Other RTP parameters

RTX(regtranmission ) – packet loss recovery technique for real-time applications with relaxed delay bounds.

Non WebRTC supported Video codecs

Need active realtime media transcoding

H.263

Already used for video conferencing on PSTN (Public Switched Telephone Networks), RTSP, and SIP (IP-based videoconferencing) systems.
suited for low bandwidth networks
Although it is not comaptible with WebRTC but many media gateways incldue realtime transcoding existed between H263 based SIP systems and vp8 based webrtc ones to enable video communication between them

H.265 / HEVC

proprietary format and is covered by a number of patents. Licensing is managed by MPEG LA .

Container – Mp4

Interoprabiloity between non WebRT Compatible and WebRTC compatible endpoints

With the rise of Internet of Things many Endpoints especially IP cameras connected to Raspberry Pi like SOC( system on chiops )n wanted to stream directly to the browser within theor own provate network or even on public network using TURN / STUN.
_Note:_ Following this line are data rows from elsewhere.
-- pv_equiv track=rewrite | github.com/ampproject/amp.dev | pages/extensions/amp_dev/markdown_extras/skcode/tokenizer.py | tokenize_newline
-- ===== SOURCE A (Python) =====
-- TOKEN_DATA = 0
--
-- TOKEN_NEWLINE = 1
--
-- def tokenize_newline(data):
--     u"""
--     Given a string that does not contain any tags, this function will
--     yield a list of ``TOKEN_NEWLINE`` and ``TOKEN_DATA`` tokens in such way
--     that if you concatenate their data, you will have the original string.
--     N.B. Newline must have been normalized to ``\n`` before calling this function.
--     :param data: Input data string to be tokenize.
--     """
--     lines = data.split(u'\n')
--     last_line = lines.pop()
--     for line in lines:
--         if line:
--             yield TOKEN_DATA, None, None, line
--         yield TOKEN_NEWLINE, None, None, u'\n'
--
--     if last_line:
--         yield TOKEN_DATA, None, None, last_line
-- ===== SOURCE B (Python) =====
-- TOKEN_DATA = 0
--
-- TOKEN_NEWLINE = 1
--
-- def tokenize_newline(data):
--     buf = []
--     for ch in data:
--         if ch == '\n':
--             if buf:
--                 yield TOKEN_DATA, None, None, ''.join(buf)
--             yield TOKEN_NEWLINE, None, None, '\n'
--             buf = []
--         else:
--             buf.append(ch)
--     if buf:
--         yield TOKEN_DATA, None, None, ''.join(buf)
-- ===== Notes on version B (the rewrite author's own statement) =====
-- stated objective: alternative
-- what changed: Replaces split-on-newline + pop-last + loop over the pieces with a single left-to-right scan over the characters that maintains a buffer and emits DATA/NEWLINE tokens incrementally.
import Mathlib
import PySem

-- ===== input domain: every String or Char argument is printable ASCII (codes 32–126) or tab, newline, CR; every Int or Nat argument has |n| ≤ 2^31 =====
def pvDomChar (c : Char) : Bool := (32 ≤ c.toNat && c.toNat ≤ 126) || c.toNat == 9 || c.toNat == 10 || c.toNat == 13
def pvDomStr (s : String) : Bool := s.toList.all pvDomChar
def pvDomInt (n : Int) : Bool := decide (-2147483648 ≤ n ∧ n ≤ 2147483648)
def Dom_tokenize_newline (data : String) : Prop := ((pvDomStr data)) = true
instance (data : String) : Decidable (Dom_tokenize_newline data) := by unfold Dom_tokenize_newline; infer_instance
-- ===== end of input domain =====

-- B replaces A's split-then-loop with a single-pass scanner over the characters
-- that maintains a buffer and emits tokens as it goes (objective: alternative decomposition, same cost).

-- ===== PORT A =====
-- A: split on '\n', pop the last piece, loop over the rest, then emit the last piece.
def tokenize_newline (data : String) : List (Int × Option String × Option String × String) :=
  -- data.split('\n'): exact — PySem.Str.split? with the non-empty separator "\n" is
  -- (Chars.splitOn … ).map String.ofList by definition
  let lines := (PySem.Chars.splitOn data.toList ['\n']).map String.ofList
  match PySem.List.pop? lines with
  | none => []  -- unreachable: split always returns at least one piece
  | some (last_line, rest) =>
      rest.foldl (fun acc line =>
        (acc ++ (if line ≠ "" then [((0 : Int), (none : Option String), (none : Option String), line)] else []))
          ++ [((1 : Int), (none : Option String), (none : Option String), "\n")]) []
      ++ (if last_line ≠ "" then [((0 : Int), (none : Option String), (none : Option String), last_line)] else [])

-- ===== PORT B =====
-- B: one pass over the characters with a buffer (Source B's loop, buffer kept in order; ''.join(buf) = String.ofList buf).
def tokenizeScan (buf : List Char) : List Char → List (Int × Option String × Option String × String)
  | [] =>
      if buf ≠ [] then [((0 : Int), (none : Option String), (none : Option String), String.ofList buf)] else []
  | c :: rest =>
      if c = '\n' then
        (if buf ≠ [] then [((0 : Int), (none : Option String), (none : Option String), String.ofList buf)] else [])
          ++ ((1 : Int), (none : Option String), (none : Option String), "\n") :: tokenizeScan [] rest
      else tokenizeScan (buf ++ [c]) rest

def tokenize_newline_alt (data : String) : List (Int × Option String × Option String × String) :=
  tokenizeScan [] data.toList

-- ===== PRECONDITION & SPEC =====
def Spec_tokenize_newline (data : String) (out : List (Int × Option String × Option String × String)) : Prop := out = tokenize_newline_alt data
instance (data : String) (out : List (Int × Option String × Option String × String)) : Decidable (Spec_tokenize_newline data out) := by unfold Spec_tokenize_newline; infer_instance

-- ===== CLAIM (what is proved, stated in full; the proofs are below) =====
def Claim_equal_tokenize_newline : Prop := ∀ (data : String), Dom_tokenize_newline data → Spec_tokenize_newline data (tokenize_newline data)

-- ===== LEMMAS AND PROOFS =====

-- Proof-side characterisation of splitOn on the single-char separator '\n',
-- with the current piece kept in order (like B's buffer).
def nlParts (cur : List Char) : List Char → List (List Char)
  | [] => [cur]
  | c :: rest => if c = '\n' then cur :: nlParts [] rest else nlParts (cur ++ [c]) rest

theorem nlParts_ne_nil (cur l : List Char) : nlParts cur l ≠ [] := by
  cases l with
  | nil => simp [nlParts]
  | cons c rest => simp only [nlParts]; split <;> simp [nlParts_ne_nil]

-- go with enough fuel computes acc.reverse ++ nlParts cur.reverse l (pieces in order)
theorem go_eq_nlParts (l : List Char) : ∀ (fuel : Nat), l.length < fuel →
    ∀ (cur : List Char) (acc : List (List Char)),
      PySem.Chars.splitOn.go ['\n'] fuel l cur acc = acc.reverse ++ nlParts cur.reverse l := by
  induction l with
  | nil =>
      intro fuel hf cur acc
      cases fuel with
      | zero => omega
      | succ n => simp [PySem.Chars.splitOn.go, nlParts]
  | cons c rest ih =>
      intro fuel hf cur acc
      cases fuel with
      | zero => simp at hf
      | succ n =>
        by_cases hc : c = '\n'
        · subst hc
          have hpre : List.isPrefixOf ['\n'] ('\n' :: rest) = true := by simp [List.isPrefixOf]
          simp only [PySem.Chars.splitOn.go, hpre, if_pos, nlParts]
          rw [show List.drop ['\n'].length ('\n' :: rest) = rest from rfl,
              ih n (by simpa using hf) [] (cur.reverse :: acc)]
          simp
        · have hpre : List.isPrefixOf ['\n'] (c :: rest) = false := by
            simp [List.isPrefixOf]
            exact fun h => absurd h.symm hc
          simp only [PySem.Chars.splitOn.go, hpre, Bool.false_eq_true, if_false, nlParts, if_neg hc]
          rw [ih n (by simpa using hf) (c :: cur) acc]
          simp

theorem splitOn_eq_nlParts (l : List Char) :
    PySem.Chars.splitOn l ['\n'] = nlParts [] l := by
  have h := go_eq_nlParts l (l.length + 1) (by omega) [] []
  simpa [PySem.Chars.splitOn] using h

-- A's post-split body, phrased as a recursion over the list of pieces (char-list level).
def emitLines : List (List Char) → List (Int × Option String × Option String × String)
  | [] => []
  | [last] =>
      if last ≠ [] then [((0 : Int), (none : Option String), (none : Option String), String.ofList last)] else []
  | line :: rest =>
      (if line ≠ [] then [((0 : Int), (none : Option String), (none : Option String), String.ofList line)] else [])
        ++ ((1 : Int), (none : Option String), (none : Option String), "\n") :: emitLines rest

-- B's scanner computes emitLines of the pieces
theorem tokenizeScan_eq_emitLines (l : List Char) : ∀ (buf : List Char),
    tokenizeScan buf l = emitLines (nlParts buf l) := by
  induction l with
  | nil => intro buf; simp [tokenizeScan, nlParts, emitLines]
  | cons c rest ih =>
      intro buf
      by_cases hc : c = '\n'
      · subst hc
        simp only [tokenizeScan, nlParts]
        obtain ⟨p, ps, hps⟩ : ∃ p ps, nlParts ([] : List Char) rest = p :: ps := by
          cases h : nlParts ([] : List Char) rest with
          | nil => exact absurd h (nlParts_ne_nil _ _)
          | cons p ps => exact ⟨p, ps, rfl⟩
        rw [ih []]
        simp [hps, emitLines]
      · simp only [tokenizeScan, nlParts, if_neg hc]
        exact ih (buf ++ [c])

-- A's foldl with a general accumulator
theorem foldlA_acc (lines : List String) (acc : List (Int × Option String × Option String × String)) :
    lines.foldl (fun acc line =>
        (acc ++ (if line ≠ "" then [((0 : Int), (none : Option String), (none : Option String), line)] else []))
          ++ [((1 : Int), (none : Option String), (none : Option String), "\n")]) acc
    = acc ++ lines.foldl (fun acc line =>
        (acc ++ (if line ≠ "" then [((0 : Int), (none : Option String), (none : Option String), line)] else []))
          ++ [((1 : Int), (none : Option String), (none : Option String), "\n")]) [] := by
  induction lines generalizing acc with
  | nil => simp
  | cons x xs ih =>
      simp only [List.foldl_cons]
      rw [ih, ih ((([] ++ _) ++ _))]
      simp

-- A's whole body, applied to a non-empty list of char-list pieces, is emitLines
theorem A_body_eq_emitLines (ps : List (List Char)) (p : List Char) :
    (match PySem.List.pop? ((ps ++ [p]).map String.ofList) with
      | none => []
      | some (last_line, rest) =>
          rest.foldl (fun acc line =>
            (acc ++ (if line ≠ "" then [((0 : Int), (none : Option String), (none : Option String), line)] else []))
              ++ [((1 : Int), (none : Option String), (none : Option String), "\n")]) []
          ++ (if last_line ≠ "" then [((0 : Int), (none : Option String), (none : Option String), last_line)] else []))
    = emitLines (ps ++ [p]) := by
  rw [List.map_append, List.map_singleton, PySem.List.pop?_last]
  induction ps with
  | nil => simp [emitLines, String.ofList_eq_empty_iff]
  | cons q qs ih =>
      simp only [List.map_cons, List.foldl_cons]
      rw [foldlA_acc]
      have hrest : qs ++ [p] ≠ [] := by simp
      have : emitLines (q :: (qs ++ [p])) =
          (if q ≠ [] then [((0 : Int), (none : Option String), (none : Option String), String.ofList q)] else [])
            ++ ((1 : Int), (none : Option String), (none : Option String), "\n") :: emitLines (qs ++ [p]) := by
        cases h : qs ++ [p] with
        | nil => exact absurd h hrest
        | cons r rs => simp [emitLines]
      rw [List.cons_append, this, ← ih]
      simp [String.ofList_eq_empty_iff]

-- ===== VERDICT (by name: the statement is the Claim_ definition above) =====
theorem tokenize_newline_spec : Claim_equal_tokenize_newline := by
  intro data _
  unfold Spec_tokenize_newline tokenize_newline tokenize_newline_alt
  rw [splitOn_eq_nlParts, tokenizeScan_eq_emitLines]
  obtain ⟨ps, p, hps⟩ : ∃ ps p, nlParts ([] : List Char) data.toList = ps ++ [p] := by
    cases h : nlParts ([] : List Char) data.toList with
    | nil => exact absurd h (nlParts_ne_nil _ _)
    | cons q qs => exact ⟨(q :: qs).dropLast, (q :: qs).getLast (by simp), by
        simpa using (List.dropLast_append_getLast (l := q :: qs) (by simp)).symm⟩
  rw [hps]
  exact A_body_eq_emitLines ps p
-- pv_equiv track=rewrite | github.com/DigitalVigilantes/Hacking | Dona formigaERRO1.py | max_rooms_visited
-- ===== SOURCE A (Python) =====
-- from collections import defaultdict
--
-- def max_rooms_visited(S, T, P, heights, tunnels):
--     graph = defaultdict(list)
--     for i, j in tunnels:
--         if heights[i-1] > heights[j-1]:
--             graph[i].append(j)
--         elif heights[j-1] > heights[i-1]:
--             graph[j].append(i)
--
--     visited = set()
--     stack = [P]
--     while stack:
--         node = stack.pop()
--         if node not in visited:
--             visited.add(node)
--             stack.extend(graph[node])
--     return len(visited) - 1
-- ===== SOURCE B (Python) =====
-- def max_rooms_visited(S, T, P, heights, tunnels):
--     # directed edge list: higher room -> lower room
--     edges = []
--     for i, j in tunnels:
--         if heights[i - 1] > heights[j - 1]:
--             edges.append((i, j))
--         elif heights[j - 1] > heights[i - 1]:
--             edges.append((j, i))
--     # fixpoint saturation: relax edges until nothing new becomes reachable
--     visited = {P}
--     changed = True
--     while changed:
--         changed = False
--         for u, v in edges:
--             if u in visited and v not in visited:
--                 visited.add(v)
--                 changed = True
--     return len(visited) - 1
-- ===== Notes on version B (the rewrite author's own statement) =====
-- stated objective: alternative
-- what changed: A builds an adjacency dict and runs an explicit-stack DFS; B keeps only the plain directed edge list and computes the reachable set by repeated edge relaxation to a fixpoint (Bellman-Ford-style saturation), with no adjacency structure and no stack.
import Mathlib
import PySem

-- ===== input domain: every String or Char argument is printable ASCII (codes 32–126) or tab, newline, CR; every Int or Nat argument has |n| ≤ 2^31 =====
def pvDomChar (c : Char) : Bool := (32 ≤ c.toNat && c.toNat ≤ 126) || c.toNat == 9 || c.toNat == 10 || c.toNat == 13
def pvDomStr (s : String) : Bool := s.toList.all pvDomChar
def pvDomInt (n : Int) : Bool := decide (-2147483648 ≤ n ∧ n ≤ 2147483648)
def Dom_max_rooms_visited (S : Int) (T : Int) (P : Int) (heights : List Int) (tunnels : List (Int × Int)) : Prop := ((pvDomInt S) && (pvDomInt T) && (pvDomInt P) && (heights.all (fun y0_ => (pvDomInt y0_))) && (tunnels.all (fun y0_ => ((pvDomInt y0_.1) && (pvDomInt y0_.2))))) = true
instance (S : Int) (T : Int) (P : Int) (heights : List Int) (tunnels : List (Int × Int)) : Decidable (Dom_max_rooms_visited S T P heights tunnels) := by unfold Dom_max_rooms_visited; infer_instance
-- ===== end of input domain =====

-- B replaces A's adjacency-dict + explicit-stack DFS by a plain directed edge list saturated
-- to a fixpoint by repeated edge relaxation (objective: alternative algorithm, same result).

-- ===== PORT A =====
-- defaultdict(list) built by appending the lower room under the higher room of each tunnel
def pvBuildGraphA (heights : List Int) (tunnels : List (Int × Int)) : PySem.Dict Int (List Int) :=
  tunnels.foldl (fun d p =>
    match PySem.List.pyGet? heights (p.1 - 1), PySem.List.pyGet? heights (p.2 - 1) with
    | some a, some b =>
        if a > b then d.modify p.1 [] (fun l => l ++ [p.2])
        else if b > a then d.modify p.2 [] (fun l => l ++ [p.1])
        else d
    | _, _ => d) PySem.Dict.empty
The figure below shows how such a call flow is possible between an IP cemera ( such as Baby Cam ) and its parent monitoring it over a WebRTC suppported mobile phone browser . The process includes streaming teh content from IOT device on RTSP stream and using realtime trans-coding between H264 and VP8

Interoprabiloity between non WebRT Compatible and WebRTC compatible endpoints

Audio

Audio Level

audio level for speech transmission to avoid users having to manually adjust the playback and to facilitate mixing in conferencing applications.

normalization considering frequencies above 300 Hz, regardless of the sampling rate used.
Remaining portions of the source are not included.